* _Task item_
Copy out every line holding the string "hpre" from the records below.

Provided records START

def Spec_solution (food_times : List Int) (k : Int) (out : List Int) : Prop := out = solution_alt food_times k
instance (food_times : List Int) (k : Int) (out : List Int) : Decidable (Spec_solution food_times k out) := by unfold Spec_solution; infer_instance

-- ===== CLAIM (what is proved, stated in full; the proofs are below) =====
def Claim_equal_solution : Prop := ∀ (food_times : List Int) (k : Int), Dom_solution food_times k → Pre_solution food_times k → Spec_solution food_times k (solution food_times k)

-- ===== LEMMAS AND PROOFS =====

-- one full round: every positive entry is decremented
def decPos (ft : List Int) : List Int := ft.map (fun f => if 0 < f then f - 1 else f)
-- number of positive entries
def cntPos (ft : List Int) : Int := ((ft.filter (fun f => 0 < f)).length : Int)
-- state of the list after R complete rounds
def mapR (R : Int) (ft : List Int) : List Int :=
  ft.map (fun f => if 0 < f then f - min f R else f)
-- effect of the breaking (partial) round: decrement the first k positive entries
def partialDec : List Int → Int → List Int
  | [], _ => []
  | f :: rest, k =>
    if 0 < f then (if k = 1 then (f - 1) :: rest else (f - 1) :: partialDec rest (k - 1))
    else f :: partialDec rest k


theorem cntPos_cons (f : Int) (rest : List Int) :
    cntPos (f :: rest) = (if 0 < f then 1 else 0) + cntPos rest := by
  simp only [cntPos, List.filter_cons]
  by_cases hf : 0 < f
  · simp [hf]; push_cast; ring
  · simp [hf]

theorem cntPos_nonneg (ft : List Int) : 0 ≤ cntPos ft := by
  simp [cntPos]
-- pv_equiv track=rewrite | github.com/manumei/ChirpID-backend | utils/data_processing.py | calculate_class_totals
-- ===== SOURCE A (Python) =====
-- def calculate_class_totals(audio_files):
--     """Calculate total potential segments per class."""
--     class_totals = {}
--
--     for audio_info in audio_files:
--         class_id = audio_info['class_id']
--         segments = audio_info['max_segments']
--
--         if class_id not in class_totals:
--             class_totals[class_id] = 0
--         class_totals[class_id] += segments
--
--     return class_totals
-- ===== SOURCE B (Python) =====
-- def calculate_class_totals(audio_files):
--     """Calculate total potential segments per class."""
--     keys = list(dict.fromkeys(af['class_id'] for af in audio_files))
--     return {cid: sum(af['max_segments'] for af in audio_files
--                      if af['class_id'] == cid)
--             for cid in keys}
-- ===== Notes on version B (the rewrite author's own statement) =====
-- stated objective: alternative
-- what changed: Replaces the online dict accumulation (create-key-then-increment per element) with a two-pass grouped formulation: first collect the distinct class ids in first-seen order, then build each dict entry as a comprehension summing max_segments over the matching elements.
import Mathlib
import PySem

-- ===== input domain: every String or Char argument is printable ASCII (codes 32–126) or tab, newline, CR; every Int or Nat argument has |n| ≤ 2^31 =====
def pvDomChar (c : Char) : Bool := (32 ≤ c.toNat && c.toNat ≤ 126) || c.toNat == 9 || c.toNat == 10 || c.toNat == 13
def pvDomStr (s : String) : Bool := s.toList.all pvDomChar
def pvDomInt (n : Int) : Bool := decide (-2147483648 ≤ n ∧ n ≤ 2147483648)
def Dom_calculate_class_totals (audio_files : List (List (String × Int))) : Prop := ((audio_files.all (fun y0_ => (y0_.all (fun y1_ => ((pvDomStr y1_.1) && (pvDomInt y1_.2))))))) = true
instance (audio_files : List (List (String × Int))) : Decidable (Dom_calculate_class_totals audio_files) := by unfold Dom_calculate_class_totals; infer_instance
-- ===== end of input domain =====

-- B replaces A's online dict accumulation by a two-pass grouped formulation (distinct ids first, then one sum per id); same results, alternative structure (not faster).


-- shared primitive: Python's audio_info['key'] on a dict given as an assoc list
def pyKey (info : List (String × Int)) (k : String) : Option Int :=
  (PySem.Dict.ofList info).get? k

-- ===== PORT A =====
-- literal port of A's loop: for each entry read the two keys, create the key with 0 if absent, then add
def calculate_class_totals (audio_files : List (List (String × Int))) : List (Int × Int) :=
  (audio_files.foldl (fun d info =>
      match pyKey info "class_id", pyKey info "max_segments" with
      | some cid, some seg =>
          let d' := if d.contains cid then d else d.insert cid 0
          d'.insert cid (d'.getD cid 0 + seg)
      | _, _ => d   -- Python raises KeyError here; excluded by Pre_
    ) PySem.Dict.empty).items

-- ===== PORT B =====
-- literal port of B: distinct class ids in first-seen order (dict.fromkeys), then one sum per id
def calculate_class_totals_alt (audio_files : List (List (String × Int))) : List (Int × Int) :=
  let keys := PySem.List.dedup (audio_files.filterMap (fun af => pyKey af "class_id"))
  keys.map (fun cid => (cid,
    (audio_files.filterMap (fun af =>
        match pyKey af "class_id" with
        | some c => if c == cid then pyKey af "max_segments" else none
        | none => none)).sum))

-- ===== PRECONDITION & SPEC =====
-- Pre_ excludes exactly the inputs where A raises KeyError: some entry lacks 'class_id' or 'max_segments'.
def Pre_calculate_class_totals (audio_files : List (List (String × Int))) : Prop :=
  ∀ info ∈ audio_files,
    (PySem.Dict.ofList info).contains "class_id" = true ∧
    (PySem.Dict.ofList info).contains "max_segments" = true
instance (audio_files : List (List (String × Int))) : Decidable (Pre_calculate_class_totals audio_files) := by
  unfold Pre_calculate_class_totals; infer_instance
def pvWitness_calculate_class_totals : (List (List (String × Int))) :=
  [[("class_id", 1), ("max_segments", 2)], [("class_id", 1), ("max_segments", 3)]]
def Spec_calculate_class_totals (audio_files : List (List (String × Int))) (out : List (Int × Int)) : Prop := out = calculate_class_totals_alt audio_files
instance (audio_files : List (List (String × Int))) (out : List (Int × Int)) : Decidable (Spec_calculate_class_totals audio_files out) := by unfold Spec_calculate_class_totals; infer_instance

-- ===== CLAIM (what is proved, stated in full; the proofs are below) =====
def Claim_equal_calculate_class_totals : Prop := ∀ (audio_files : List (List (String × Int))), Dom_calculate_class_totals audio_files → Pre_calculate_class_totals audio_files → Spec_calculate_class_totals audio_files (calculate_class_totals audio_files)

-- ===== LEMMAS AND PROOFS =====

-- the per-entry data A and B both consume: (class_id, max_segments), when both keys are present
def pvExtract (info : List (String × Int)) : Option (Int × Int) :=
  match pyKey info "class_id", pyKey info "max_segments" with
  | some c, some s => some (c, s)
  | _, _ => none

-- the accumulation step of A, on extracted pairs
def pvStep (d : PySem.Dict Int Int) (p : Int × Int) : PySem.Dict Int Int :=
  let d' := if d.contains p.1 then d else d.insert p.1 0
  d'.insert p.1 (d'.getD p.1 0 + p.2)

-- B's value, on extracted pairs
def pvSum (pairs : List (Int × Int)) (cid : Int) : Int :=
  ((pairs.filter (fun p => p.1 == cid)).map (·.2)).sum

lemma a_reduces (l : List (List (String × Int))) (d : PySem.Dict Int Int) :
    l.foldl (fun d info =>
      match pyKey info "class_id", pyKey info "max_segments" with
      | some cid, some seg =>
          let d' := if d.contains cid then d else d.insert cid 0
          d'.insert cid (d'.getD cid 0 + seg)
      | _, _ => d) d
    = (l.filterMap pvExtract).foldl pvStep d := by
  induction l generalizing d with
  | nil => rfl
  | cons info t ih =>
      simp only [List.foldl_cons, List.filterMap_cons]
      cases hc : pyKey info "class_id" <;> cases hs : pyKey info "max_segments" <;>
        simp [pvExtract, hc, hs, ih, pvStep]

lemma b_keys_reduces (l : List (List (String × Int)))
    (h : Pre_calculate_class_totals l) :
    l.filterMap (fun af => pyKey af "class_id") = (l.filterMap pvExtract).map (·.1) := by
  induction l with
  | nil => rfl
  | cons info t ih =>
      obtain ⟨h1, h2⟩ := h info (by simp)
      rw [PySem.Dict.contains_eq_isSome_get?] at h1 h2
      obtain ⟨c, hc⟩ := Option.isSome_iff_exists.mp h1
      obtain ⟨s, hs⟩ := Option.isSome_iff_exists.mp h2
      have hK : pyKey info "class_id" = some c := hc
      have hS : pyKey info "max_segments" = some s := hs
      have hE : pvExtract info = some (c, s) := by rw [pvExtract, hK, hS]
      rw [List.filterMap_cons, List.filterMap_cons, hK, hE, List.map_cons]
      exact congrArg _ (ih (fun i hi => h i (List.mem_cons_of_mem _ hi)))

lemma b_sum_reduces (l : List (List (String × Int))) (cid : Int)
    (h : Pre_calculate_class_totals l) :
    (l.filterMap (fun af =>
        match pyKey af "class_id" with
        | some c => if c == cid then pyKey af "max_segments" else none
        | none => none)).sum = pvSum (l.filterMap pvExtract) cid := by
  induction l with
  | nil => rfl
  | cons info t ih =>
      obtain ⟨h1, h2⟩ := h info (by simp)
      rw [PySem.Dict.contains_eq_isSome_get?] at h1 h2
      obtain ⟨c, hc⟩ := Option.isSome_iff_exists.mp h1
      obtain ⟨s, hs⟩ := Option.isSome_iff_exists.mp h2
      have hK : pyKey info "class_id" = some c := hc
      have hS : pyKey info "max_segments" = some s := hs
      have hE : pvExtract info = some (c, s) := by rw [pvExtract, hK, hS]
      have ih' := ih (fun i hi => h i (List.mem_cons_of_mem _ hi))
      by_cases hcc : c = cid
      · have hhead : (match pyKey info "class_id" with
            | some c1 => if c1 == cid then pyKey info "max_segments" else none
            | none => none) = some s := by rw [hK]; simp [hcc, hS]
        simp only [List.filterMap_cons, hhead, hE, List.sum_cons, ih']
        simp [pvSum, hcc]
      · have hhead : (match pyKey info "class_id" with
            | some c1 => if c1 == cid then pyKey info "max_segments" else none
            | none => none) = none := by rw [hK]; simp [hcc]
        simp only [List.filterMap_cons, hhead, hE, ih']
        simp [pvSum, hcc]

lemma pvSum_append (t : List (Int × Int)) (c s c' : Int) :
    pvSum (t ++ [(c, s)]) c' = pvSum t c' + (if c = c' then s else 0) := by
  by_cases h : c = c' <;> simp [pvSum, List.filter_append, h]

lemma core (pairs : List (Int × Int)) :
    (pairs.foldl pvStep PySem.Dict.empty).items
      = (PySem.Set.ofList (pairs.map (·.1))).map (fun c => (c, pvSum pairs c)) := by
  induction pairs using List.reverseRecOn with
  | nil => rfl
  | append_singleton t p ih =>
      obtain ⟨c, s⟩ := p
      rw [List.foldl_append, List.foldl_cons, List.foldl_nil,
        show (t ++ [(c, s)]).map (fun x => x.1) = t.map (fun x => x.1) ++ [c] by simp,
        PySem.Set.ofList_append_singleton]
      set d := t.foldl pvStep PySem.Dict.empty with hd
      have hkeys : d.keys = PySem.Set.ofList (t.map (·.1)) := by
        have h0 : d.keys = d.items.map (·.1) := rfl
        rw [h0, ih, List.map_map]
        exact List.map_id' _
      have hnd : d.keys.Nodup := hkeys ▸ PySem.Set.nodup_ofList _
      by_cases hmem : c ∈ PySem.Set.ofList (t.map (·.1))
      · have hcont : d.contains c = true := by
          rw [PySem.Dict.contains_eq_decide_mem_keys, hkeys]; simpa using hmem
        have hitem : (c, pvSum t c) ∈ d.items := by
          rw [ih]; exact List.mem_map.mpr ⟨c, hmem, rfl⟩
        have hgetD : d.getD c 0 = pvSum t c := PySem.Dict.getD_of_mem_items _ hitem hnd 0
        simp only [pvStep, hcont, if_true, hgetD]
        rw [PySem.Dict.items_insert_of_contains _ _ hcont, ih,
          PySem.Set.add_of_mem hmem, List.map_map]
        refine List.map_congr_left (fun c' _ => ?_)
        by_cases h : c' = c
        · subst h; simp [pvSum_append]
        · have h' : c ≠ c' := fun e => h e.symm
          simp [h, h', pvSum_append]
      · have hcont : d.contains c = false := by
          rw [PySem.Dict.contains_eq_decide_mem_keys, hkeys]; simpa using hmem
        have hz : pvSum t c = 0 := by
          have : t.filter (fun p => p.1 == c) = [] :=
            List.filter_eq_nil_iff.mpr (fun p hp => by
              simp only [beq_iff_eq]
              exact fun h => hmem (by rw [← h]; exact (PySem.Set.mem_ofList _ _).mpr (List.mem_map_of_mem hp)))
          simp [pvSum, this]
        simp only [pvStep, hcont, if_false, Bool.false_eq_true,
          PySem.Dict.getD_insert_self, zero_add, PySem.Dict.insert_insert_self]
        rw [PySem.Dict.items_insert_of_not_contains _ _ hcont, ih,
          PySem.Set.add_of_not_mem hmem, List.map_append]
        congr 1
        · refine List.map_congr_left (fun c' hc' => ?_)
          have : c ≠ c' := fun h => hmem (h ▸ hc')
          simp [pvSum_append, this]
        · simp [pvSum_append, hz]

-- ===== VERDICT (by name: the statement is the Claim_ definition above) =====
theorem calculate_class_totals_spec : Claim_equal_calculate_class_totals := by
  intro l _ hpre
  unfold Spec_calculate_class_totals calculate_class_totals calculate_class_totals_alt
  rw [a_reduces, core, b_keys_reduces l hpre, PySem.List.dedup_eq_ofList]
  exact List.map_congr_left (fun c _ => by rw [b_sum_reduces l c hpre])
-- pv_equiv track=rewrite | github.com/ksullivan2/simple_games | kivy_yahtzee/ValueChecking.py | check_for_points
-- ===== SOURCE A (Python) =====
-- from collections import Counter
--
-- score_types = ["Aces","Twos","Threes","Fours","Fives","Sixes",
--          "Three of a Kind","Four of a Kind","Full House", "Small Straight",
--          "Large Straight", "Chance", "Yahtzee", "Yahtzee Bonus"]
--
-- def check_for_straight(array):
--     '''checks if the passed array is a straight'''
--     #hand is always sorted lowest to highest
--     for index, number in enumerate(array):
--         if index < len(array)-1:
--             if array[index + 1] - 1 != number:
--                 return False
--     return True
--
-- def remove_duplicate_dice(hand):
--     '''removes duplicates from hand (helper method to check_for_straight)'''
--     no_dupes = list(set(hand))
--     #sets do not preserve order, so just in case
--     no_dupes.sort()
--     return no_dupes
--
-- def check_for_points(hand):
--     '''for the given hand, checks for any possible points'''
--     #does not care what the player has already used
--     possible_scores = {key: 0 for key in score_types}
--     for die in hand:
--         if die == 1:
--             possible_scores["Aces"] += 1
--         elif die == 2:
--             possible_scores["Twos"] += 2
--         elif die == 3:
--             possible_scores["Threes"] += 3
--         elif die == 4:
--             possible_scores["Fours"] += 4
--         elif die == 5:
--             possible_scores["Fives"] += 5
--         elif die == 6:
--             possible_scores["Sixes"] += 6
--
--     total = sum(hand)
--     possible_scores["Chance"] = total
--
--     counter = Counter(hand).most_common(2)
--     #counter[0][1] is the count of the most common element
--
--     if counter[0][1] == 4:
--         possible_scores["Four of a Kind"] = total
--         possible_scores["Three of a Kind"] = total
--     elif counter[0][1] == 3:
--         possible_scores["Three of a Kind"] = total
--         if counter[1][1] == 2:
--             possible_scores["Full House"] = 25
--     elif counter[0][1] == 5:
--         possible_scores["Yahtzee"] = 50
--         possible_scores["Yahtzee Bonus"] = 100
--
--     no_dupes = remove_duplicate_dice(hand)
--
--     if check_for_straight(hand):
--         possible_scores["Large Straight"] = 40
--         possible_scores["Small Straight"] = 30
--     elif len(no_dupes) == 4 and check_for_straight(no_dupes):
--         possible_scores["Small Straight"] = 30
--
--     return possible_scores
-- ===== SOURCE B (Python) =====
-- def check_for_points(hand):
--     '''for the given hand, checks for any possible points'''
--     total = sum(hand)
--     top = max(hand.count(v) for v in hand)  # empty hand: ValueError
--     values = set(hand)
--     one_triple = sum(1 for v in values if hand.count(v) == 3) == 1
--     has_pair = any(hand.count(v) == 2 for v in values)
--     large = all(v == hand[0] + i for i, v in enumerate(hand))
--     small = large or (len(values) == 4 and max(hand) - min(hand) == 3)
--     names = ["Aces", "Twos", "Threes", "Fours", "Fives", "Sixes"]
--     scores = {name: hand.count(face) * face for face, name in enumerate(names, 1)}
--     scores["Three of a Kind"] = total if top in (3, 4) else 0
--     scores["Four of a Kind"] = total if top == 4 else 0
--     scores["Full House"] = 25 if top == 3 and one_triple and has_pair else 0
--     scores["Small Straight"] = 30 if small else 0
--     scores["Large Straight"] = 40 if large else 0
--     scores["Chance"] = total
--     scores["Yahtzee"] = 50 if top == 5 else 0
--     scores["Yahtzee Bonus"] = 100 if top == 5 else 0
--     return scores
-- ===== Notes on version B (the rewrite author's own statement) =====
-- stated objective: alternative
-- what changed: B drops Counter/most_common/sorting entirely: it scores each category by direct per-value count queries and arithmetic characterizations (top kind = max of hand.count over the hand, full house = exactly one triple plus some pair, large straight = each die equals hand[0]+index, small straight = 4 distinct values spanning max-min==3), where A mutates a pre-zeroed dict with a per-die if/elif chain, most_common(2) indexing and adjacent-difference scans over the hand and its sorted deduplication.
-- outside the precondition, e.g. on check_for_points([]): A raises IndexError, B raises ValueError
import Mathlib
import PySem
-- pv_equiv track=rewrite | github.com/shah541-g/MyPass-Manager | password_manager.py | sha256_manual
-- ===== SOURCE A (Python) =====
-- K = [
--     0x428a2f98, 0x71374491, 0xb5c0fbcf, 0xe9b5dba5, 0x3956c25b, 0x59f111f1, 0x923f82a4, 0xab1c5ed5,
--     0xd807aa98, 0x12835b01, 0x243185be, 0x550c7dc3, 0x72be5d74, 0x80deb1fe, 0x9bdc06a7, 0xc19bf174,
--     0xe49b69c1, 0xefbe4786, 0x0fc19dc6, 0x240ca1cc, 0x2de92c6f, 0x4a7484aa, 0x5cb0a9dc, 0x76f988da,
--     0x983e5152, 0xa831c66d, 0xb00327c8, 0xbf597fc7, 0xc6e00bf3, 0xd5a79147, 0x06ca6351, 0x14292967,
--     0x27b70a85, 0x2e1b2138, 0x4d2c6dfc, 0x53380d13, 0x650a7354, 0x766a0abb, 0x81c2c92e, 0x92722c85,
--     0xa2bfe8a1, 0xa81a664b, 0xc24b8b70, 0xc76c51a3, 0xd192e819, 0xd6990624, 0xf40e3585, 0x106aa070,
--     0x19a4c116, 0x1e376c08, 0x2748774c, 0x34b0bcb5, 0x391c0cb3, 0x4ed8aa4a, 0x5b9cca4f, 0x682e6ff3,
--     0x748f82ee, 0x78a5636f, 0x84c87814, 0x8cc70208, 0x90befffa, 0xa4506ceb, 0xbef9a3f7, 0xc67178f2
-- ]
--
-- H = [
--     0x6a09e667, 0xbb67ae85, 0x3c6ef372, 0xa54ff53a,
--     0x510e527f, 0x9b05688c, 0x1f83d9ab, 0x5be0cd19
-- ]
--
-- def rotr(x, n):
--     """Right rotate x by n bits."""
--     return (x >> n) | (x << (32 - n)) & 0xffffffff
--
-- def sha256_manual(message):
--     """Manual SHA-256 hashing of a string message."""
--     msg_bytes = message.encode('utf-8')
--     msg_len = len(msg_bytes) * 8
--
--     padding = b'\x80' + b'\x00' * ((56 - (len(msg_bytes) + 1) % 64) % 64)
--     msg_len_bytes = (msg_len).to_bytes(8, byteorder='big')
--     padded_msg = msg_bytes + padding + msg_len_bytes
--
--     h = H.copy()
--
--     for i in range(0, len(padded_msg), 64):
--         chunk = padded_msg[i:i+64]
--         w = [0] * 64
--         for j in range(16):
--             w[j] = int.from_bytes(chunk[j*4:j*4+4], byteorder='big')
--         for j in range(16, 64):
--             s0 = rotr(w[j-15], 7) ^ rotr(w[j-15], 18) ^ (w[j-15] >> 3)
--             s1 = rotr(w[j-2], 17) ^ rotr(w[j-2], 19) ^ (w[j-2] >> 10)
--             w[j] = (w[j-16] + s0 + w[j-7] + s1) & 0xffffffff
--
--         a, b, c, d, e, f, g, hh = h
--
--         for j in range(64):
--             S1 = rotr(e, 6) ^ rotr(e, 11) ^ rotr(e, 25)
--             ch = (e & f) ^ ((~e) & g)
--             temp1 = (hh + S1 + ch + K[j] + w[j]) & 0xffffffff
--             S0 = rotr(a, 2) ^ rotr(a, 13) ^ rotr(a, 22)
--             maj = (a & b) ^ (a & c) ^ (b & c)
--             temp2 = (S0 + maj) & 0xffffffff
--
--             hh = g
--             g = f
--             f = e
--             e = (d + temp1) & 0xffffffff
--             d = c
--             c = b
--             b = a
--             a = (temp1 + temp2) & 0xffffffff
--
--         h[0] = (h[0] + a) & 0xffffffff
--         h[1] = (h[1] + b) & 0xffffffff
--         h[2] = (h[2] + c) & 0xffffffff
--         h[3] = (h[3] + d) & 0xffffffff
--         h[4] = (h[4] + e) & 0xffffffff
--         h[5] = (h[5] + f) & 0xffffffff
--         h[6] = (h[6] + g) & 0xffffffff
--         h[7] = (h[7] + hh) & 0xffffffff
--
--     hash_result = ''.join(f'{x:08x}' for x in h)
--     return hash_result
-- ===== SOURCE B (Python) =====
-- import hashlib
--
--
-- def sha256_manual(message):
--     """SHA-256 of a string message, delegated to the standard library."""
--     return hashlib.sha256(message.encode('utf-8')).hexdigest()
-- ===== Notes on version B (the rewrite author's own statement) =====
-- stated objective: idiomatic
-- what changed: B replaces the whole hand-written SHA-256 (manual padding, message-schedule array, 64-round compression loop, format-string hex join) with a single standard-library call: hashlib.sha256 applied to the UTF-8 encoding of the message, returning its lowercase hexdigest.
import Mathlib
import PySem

Provided records END

* _Answer_
  intro l _ hpre
  rw [a_reduces, core, b_keys_reduces l hpre, PySem.List.dedup_eq_ofList]
  exact List.map_congr_left (fun c _ => by rw [b_sum_reduces l c hpre])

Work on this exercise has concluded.